In my mind’s eye I see Jesus looking still, and giving the centurion the time to show his soul.

“You see,” he explained, “I am a man under authority. I say to this man here, Go, and he goes, and to that man there, Do this, and he does it.”

Silence. Even the disciples of Jesus hardly understood what was going on. They were waiting to see Jesus lay his hands upon the dying servant, because his hands were filled with power. But the centurion understood that Jesus did not have to touch the servant; all he had to do was to say a word, to will it, and the servant would be healed.

Jesus said, “I have not seen faith so great, in all of Israel!” In all of Israel herself – and here was this man of Rome, this pagan, filled with faith. “Go,” he said, “your servant shall be healed.” And so he was, from the moment Jesus said the word.

You may wonder why the centurion said what he said about his roof. Try to imagine what life was like in a time when people spent almost all their waking hours outdoors, in the heat of the sun, in the cold of winter, in rain and snow and every other kind of weather. You couldn’t live like that always. You had to come in from the weather, and you could not always sleep under the open sky at night, exposed to the wild beasts. You needed a roof.

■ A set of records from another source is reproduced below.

-- pv_equiv track=rewrite | github.com/mazumderr/hashcrackingscripts | haxor.py | haxor
-- ===== SOURCE A (Python) =====
-- from itertools import product, combinations
--
-- def haxor(password, limit):
--     passwords = []
--
--     char_replacements = {
--        'a': ['a', '4'],
--        'e': ['e', '3'],
--        'i': ['i', '1'],
--        't': ['t', '7'],
--        'o': ['o', '0']
--     }
--
--     replacement_pos = [i for i, char in enumerate(password) if char in char_replacements]
--
--     for num_replacements in range(1, min(limit, len(replacement_pos)) + 1):
--         for positions in combinations(replacement_pos, num_replacements):
--
--             options = [
--                 char_replacements[char] if i in positions else [char]
--                 for i, char in enumerate(password)
--             ]
--
--             possibilities = product(*options)
--
--             for passwds in possibilities:
--                 passwords.append(''.join(passwds))
--
--     return passwords
-- ===== SOURCE B (Python) =====
-- def haxor(password, limit):
--     char_replacements = {
--        'a': ['a', '4'],
--        'e': ['e', '3'],
--        'i': ['i', '1'],
--        't': ['t', '7'],
--        'o': ['o', '0']
--     }
--     chars = list(password)
--     replacement_pos = [i for i, char in enumerate(password) if char in char_replacements]
--
--     def combos(k, xs):
--         if k == 0:
--             return [[]]
--         if not xs:
--             return []
--         return [[xs[0]] + rest for rest in combos(k - 1, xs[1:])] + combos(k, xs[1:])
--
--     passwords = []
--     for k in range(1, min(limit, len(replacement_pos)) + 1):
--         for positions in combos(k, replacement_pos):
--             for mask in range(2 ** k):
--                 out = chars[:]
--                 for idx, pos in enumerate(positions):
--                     if (mask >> (k - 1 - idx)) & 1:
--                         out[pos] = char_replacements[chars[pos]][1]
--                 passwords.append(''.join(out))
--     return passwords
-- ===== Notes on version B (the rewrite author's own statement) =====
-- stated objective: alternative
-- what changed: Replaces itertools.product over per-index option lists (and the itertools.combinations import) with a hand-rolled recursive combination generator and an integer-bitmask enumeration of the 2^k replace/keep choices, building each variant by in-place assignment into a copy of the character list.
import Mathlib
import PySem

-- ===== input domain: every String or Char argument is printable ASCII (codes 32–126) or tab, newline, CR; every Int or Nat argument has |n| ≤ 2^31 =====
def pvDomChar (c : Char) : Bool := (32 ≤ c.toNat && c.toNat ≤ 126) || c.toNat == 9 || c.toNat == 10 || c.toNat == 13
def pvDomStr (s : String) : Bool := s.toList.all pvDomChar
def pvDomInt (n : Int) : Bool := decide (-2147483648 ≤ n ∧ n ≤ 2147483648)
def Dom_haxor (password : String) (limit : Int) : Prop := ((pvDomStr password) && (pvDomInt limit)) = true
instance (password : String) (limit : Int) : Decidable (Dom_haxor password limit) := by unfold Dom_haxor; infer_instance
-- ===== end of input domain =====

-- B replaces A's per-index option lists + itertools.product with a hand-rolled take/skip
-- combination recursion and integer-bitmask subset enumeration (alternative decomposition,
-- same output order and duplicates).

-- ===== PORT A =====
-- char_replacements (the literal dict both Pythons contain)
def pvCR : PySem.Dict Char (List Char) :=
  PySem.Dict.ofList [('a', ['a', '4']), ('e', ['e', '3']), ('i', ['i', '1']),
                     ('t', ['t', '7']), ('o', ['o', '0'])]

-- port of itertools.combinations(xs, k) (lexicographic subsets, as the Python docs specify)
def pvCombA : Nat → List Int → List (List Int)
  | 0, _ => [[]]
  | _ + 1, [] => []
  | k + 1, x :: xs => ((pvCombA k xs).map (fun r => x :: r)) ++ pvCombA (k + 1) xs

-- port of itertools.product(*options) (first factor varies slowest)
def pvProd : List (List Char) → List (List Char)
  | [] => [[]]
  | o :: os => o.flatMap (fun c => (pvProd os).map (fun t => c :: t))

def haxor (password : String) (limit : Int) : List String :=
  let chars := password.toList
  let rpos : List Int :=
    ((PySem.List.enumerate chars 0).filter (fun p => pvCR.contains p.2)).map (fun p => p.1)
  (PySem.List.pyRange 1 (min limit (rpos.length : Int) + 1) 1).foldl (fun acc k =>
    (pvCombA k.toNat rpos).foldl (fun acc2 positions =>
      let options : List (List Char) := (PySem.List.enumerate chars 0).map (fun p =>
        if positions.contains p.1 then pvCR.getD p.2 [] else [p.2])
      (pvProd options).foldl (fun acc3 cs => acc3 ++ [String.ofList cs]) acc2) acc) []

-- ===== PORT B =====
-- B's helper expression: char_replacements[chars[pos]][1]
def pvRepl (c : Char) : Char := (pvCR.getD c []).getD 1 c

-- B's hand-rolled recursive combos(k, xs)
def pvCombB : Nat → List Int → List (List Int)
  | 0, _ => [[]]
  | _ + 1, [] => []
  | k + 1, x :: xs => ((pvCombB k xs).map (fun r => x :: r)) ++ pvCombB (k + 1) xs

-- B's inner loop: out = chars[:]; for idx, pos in enumerate(positions): bit-test, out[pos] = repl
def pvApply (chars : List Char) (positions : List Int) (k : Nat) (mask : Nat) : List Char :=
  (PySem.List.enumerate positions 0).foldl (fun out q =>
    if (mask >>> (k - 1 - q.1.toNat)) % 2 == 1 then
      PySem.List.pySetD out q.2 (pvRepl (PySem.List.pyGetD chars q.2 ' '))
    else out) chars

-- Python's `range(2 ** k)` (masks, all nonnegative) is ported exactly as List.range (2 ^ k)
def haxor_alt (password : String) (limit : Int) : List String :=
  let chars := password.toList
  let rpos : List Int :=
    ((PySem.List.enumerate chars 0).filter (fun p => pvCR.contains p.2)).map (fun p => p.1)
  (PySem.List.pyRange 1 (min limit (rpos.length : Int) + 1) 1).foldl (fun acc k =>
    (pvCombB k.toNat rpos).foldl (fun acc2 positions =>
      (List.range (2 ^ k.toNat)).foldl (fun acc3 mask =>
        acc3 ++ [String.ofList (pvApply chars positions k.toNat mask)]) acc2) acc) []
-- B's scan invariant: on a sorted key list l with open run (p, k), the final quads value
-- is q plus the number of keys reaching 4, counting the open run's k for p
theorem pv_scan_eq : ∀ (l : List Int) (p : Int) (q k : Int),
    l.Pairwise (· ≤ ·) → (∀ x ∈ l, p ≤ x) → p ∈ pvU → (∀ x ∈ l, x ∈ pvU) →
    (let st := l.foldl pvStep (q, some p, k)
     if (4:Int) ≤ st.2.2 then st.1 + 1 else st.1)
    = q + (pvU.countP (fun r => decide ((4:Int) ≤ (if r = p then k else 0) + (l.count r : Int))) : Int) := by
  intro l
  induction l with
  | nil =>
    intro p q k _ _ hp _
    have key := pv_countP_single_diff p
      (fun r => decide ((4:Int) ≤ (if r = p then k else 0) + (([] : List Int).count r : Int)))
      (fun _ => false)
      (by simp)
      pvU (by decide) hp
      (by intro r _ hr; simp [hr])
    rw [key]
    simp only [List.countP_false, List.count_nil, Nat.cast_zero, add_zero,
      decide_eq_true_eq, List.foldl_nil]
    split_ifs <;> simp_all
  | cons x xs ih =>
    intro p q k hsorted hge hp hmem
    have hxs : xs.Pairwise (· ≤ ·) := (List.pairwise_cons.mp hsorted).2
    have hxle : ∀ y ∈ xs, x ≤ y := (List.pairwise_cons.mp hsorted).1
    have hmem' : ∀ y ∈ xs, y ∈ pvU := fun y hy => hmem y (List.mem_cons_of_mem _ hy)
    by_cases hxp : x = p
    · subst hxp
      -- run continues: state becomes (q, some x, k+1)
      have hstep : pvStep (q, some x, k) x = (q, some x, k + 1) := by
        simp [pvStep]
      simp only [List.foldl_cons, hstep]
      rw [ih x q (k + 1) hxs hxle hp hmem']
      congr 2
      apply List.countP_congr
      intro r _
      simp only [decide_eq_true_eq, List.count_cons]
      by_cases hrx : r = x
      · subst hrx
        simp only [BEq.rfl, if_true]
        push_cast; omega
      · have hb : (x == r) = false := beq_eq_false_iff_ne.mpr (fun h => hrx h.symm)
        simp [hb, hrx]
    · -- run closes: state becomes (if 4 <= k then q+1 else q, some x, 1)
      have hpx : p < x := lt_of_le_of_ne (hge x List.mem_cons_self) (Ne.symm hxp)
      have hpx' : p ≠ x := fun h => hxp h.symm
      have hstep : pvStep (q, some p, k) x
          = ((if (4:Int) ≤ k then q + 1 else q), some x, 1) := by
        have hb : (some x == some p) = false := by simp [hxp]
        simp [pvStep, hb]
      have hx_mem : x ∈ pvU := hmem x List.mem_cons_self
      have hcpxs : xs.count p = 0 :=
        List.count_eq_zero.mpr (fun h => absurd (hxle p h) (not_le.mpr hpx))
      have hcpl : (x :: xs).count p = 0 := by
        rw [List.count_cons, hcpxs]
        simp [hxp]
      simp only [List.foldl_cons, hstep]
      rw [ih x (if (4:Int) ≤ k then q + 1 else q) 1 hxs hxle hx_mem hmem']
      have key := pv_countP_single_diff p
        (fun r => decide ((4:Int) ≤ (if r = p then k else 0) + ((x :: xs).count r : Int)))
        (fun r => decide ((4:Int) ≤ (if r = x then 1 else 0) + (xs.count r : Int)))
        (by
          intro h
          simp only [if_neg hpx', hcpxs, Nat.cast_zero, add_zero, decide_eq_true_eq] at h
          omega)
        pvU (by decide) hp
        (by
          intro r _ hrp
          refine decide_eq_decide.mpr ?_
          simp only [if_neg hrp, List.count_cons]
          by_cases hrx : r = x
          · subst hrx
            simp only [BEq.rfl, if_true]
            push_cast; omega
          · have hb : (x == r) = false := beq_eq_false_iff_ne.mpr (fun h => hrx h.symm)
            simp [hb, hrx])
      rw [key]
      have hnewp : (fun r => decide ((4:Int) ≤ (if r = x then 1 else 0) + (xs.count r : Int))) p
          = false := by
        simp only [if_neg hpx', hcpxs, Nat.cast_zero, add_zero]
        simp
      simp only [hnewp, decide_eq_true_eq, and_true]
      push_cast
      split_ifs <;> omega

-- ===== VERDICT (by name: the statement is the Claim_ definition above) =====
theorem SanFenTianXia_spec : Claim_equal_SanFenTianXia := by
  intro cards _ hpre
  unfold Spec_SanFenTianXia SanFenTianXia SanFenTianXia_alt
  simp only []
  rw [pv_loop_inv cards _ 0 hpre]
  have hcp : (pvRanks.countP (fun r =>
      decide ((PySem.Dict.ofList [("2",(0:Int)),("3",0),("4",0),("5",0),("6",0),("7",0),("8",0),("9",0),("10",0),("J",0),("Q",0),("K",0),("A",0)]).getD r 0 < 4 ∧
        4 ≤ (PySem.Dict.ofList [("2",(0:Int)),("3",0),("4",0),("5",0),("6",0),("7",0),("8",0),("9",0),("10",0),("J",0),("Q",0),("K",0),("A",0)]).getD r 0 + ((cards.map pvStrip4).count r : Int))))
      = pvRanks.countP (fun r => decide ((4:Int) ≤ (((cards.map pvStrip4).count r) : Int))) := by
    apply List.countP_congr
    intro r hr
    rw [pv_initial_getD r hr]
    simp only [decide_eq_true_eq]
    push_cast
    simp only [true_and]
    omega
  rw [hcp]
  have hkeys : cards.map (fun c => pvIdx (pvStrip4 c)) = (cards.map pvStrip4).map pvIdx := by
    rw [List.map_map]; rfl
  have hperm : (PySem.List.sorted (cards.map (fun c => pvIdx (pvStrip4 c))) (fun x => x) false).Perm
      (cards.map (fun c => pvIdx (pvStrip4 c))) := PySem.List.sorted_perm ..
  have hpair : (PySem.List.sorted (cards.map (fun c => pvIdx (pvStrip4 c))) (fun x => x) false).Pairwise (· ≤ ·) := by
    simpa using PySem.List.sorted_pairwise (cards.map (fun c => pvIdx (pvStrip4 c))) (fun x => x)
  have hmem : ∀ x ∈ PySem.List.sorted (cards.map (fun c => pvIdx (pvStrip4 c))) (fun x => x) false, x ∈ pvU := by
    intro x hx
    obtain ⟨c, hc, rfl⟩ := List.mem_map.mp (hperm.mem_iff.mp hx)
    exact List.mem_map.mpr ⟨pvStrip4 c, hpre c hc, rfl⟩
  -- the scan result equals the number of ranks occurring ≥ 4 times among the stripped cards
  have hbridge : ∀ (g : Int → Bool),
      (∀ u, g u = decide ((4:Int) ≤ (((cards.map (fun c => pvIdx (pvStrip4 c))).count u : Nat) : Int))) →
      pvU.countP g = pvRanks.countP (fun r => decide ((4:Int) ≤ (((cards.map pvStrip4).count r) : Int))) := by
    intro g hg
    unfold pvU
    rw [List.countP_map]
    apply List.countP_congr
    intro r hr
    have : g (pvIdx r) = decide ((4:Int) ≤ (((cards.map pvStrip4).count r : Nat) : Int)) := by
      rw [hg (pvIdx r), hkeys,
        pv_count_idx (cards.map pvStrip4) (by
          intro s hs
          obtain ⟨c, hc, rfl⟩ := List.mem_map.mp hs
          exact hpre c hc) r hr]
    simp [Function.comp, this]
  cases hsl : PySem.List.sorted (cards.map (fun c => pvIdx (pvStrip4 c))) (fun x => x) false with
  | nil =>
    rw [hsl] at hperm
    have hnil : cards = [] := List.map_eq_nil_iff.mp hperm.symm.eq_nil
    subst hnil
    simp
  | cons x xs =>
    rw [hsl] at hperm hpair hmem
    have hxle : ∀ y ∈ xs, x ≤ y := (List.pairwise_cons.mp hpair).1
    have hxs : xs.Pairwise (· ≤ ·) := (List.pairwise_cons.mp hpair).2
    have hxmem : x ∈ pvU := hmem x List.mem_cons_self
    have hmem' : ∀ y ∈ xs, y ∈ pvU := fun y hy => hmem y (List.mem_cons_of_mem _ hy)
    have hstep0 : pvStep (0, none, 0) x = (0, some x, 1) := by simp [pvStep]
    have hscan := pv_scan_eq xs x 0 1 hxs hxle hxmem hmem'
    simp only [] at hscan
    rw [List.foldl_cons, hstep0, hscan]
    have hcnt : (pvU.countP (fun r => decide ((4:Int) ≤ (if r = x then 1 else 0) + (xs.count r : Int))))
        = pvRanks.countP (fun r => decide ((4:Int) ≤ (((cards.map pvStrip4).count r) : Int))) := by
      apply hbridge
      intro u
      refine decide_eq_decide.mpr ?_
      rw [← hperm.count_eq u, List.count_cons]
      by_cases hrx : u = x
      · subst hrx
        simp only [BEq.rfl, if_true]
        push_cast; omega
      · have hb : (x == u) = false := beq_eq_false_iff_ne.mpr (fun h => hrx h.symm)
        simp [hb, hrx]
    rw [hcnt]
    simp only [beq_iff_eq]
    split_ifs with h
    · symm; rw [decide_eq_true_eq]; omega
    · symm; rw [decide_eq_false_iff_not]; omega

The Latin word for roof is TECTUM, and that is what you say at Mass, when you repeat the words of the centurion in Latin: “Lord, I am not worthy that you should enter under my roof.” If you are under somebody’s roof, that means that he is PROTECTING you: he has cast a TECTUM over you, he has put a ROOF over your head, so that you can rest under its shade. But the centurion understood that if he were PROTECTING Jesus, it would seem as if he were the superior, and Jesus was only his guest. He felt that that would be wrong. He wanted the PROTECTION of Jesus instead. So he said what he did, and Jesus marveled, and with a word, a mere word, he cured the centurion’s servant.

If you think about it, you’ll see that no matter what you use to make a house, whether it’s stone or clay or wood, the one thing that your house has to have is a ROOF. So in some languages, the old word for ROOF becomes the word for HOUSE. If you go into a Scottish church, you may see the words TIGH DHE, which just means HOUSE OF GOD: the TIGH is the Scottish cousin of that Latin word TECTUM. In other languages, that same word for ROOF would name the material you made the roof from, and that was the case in our own language, English: and that’s our word THATCH, a thick covering for roofs in England, made out of straw.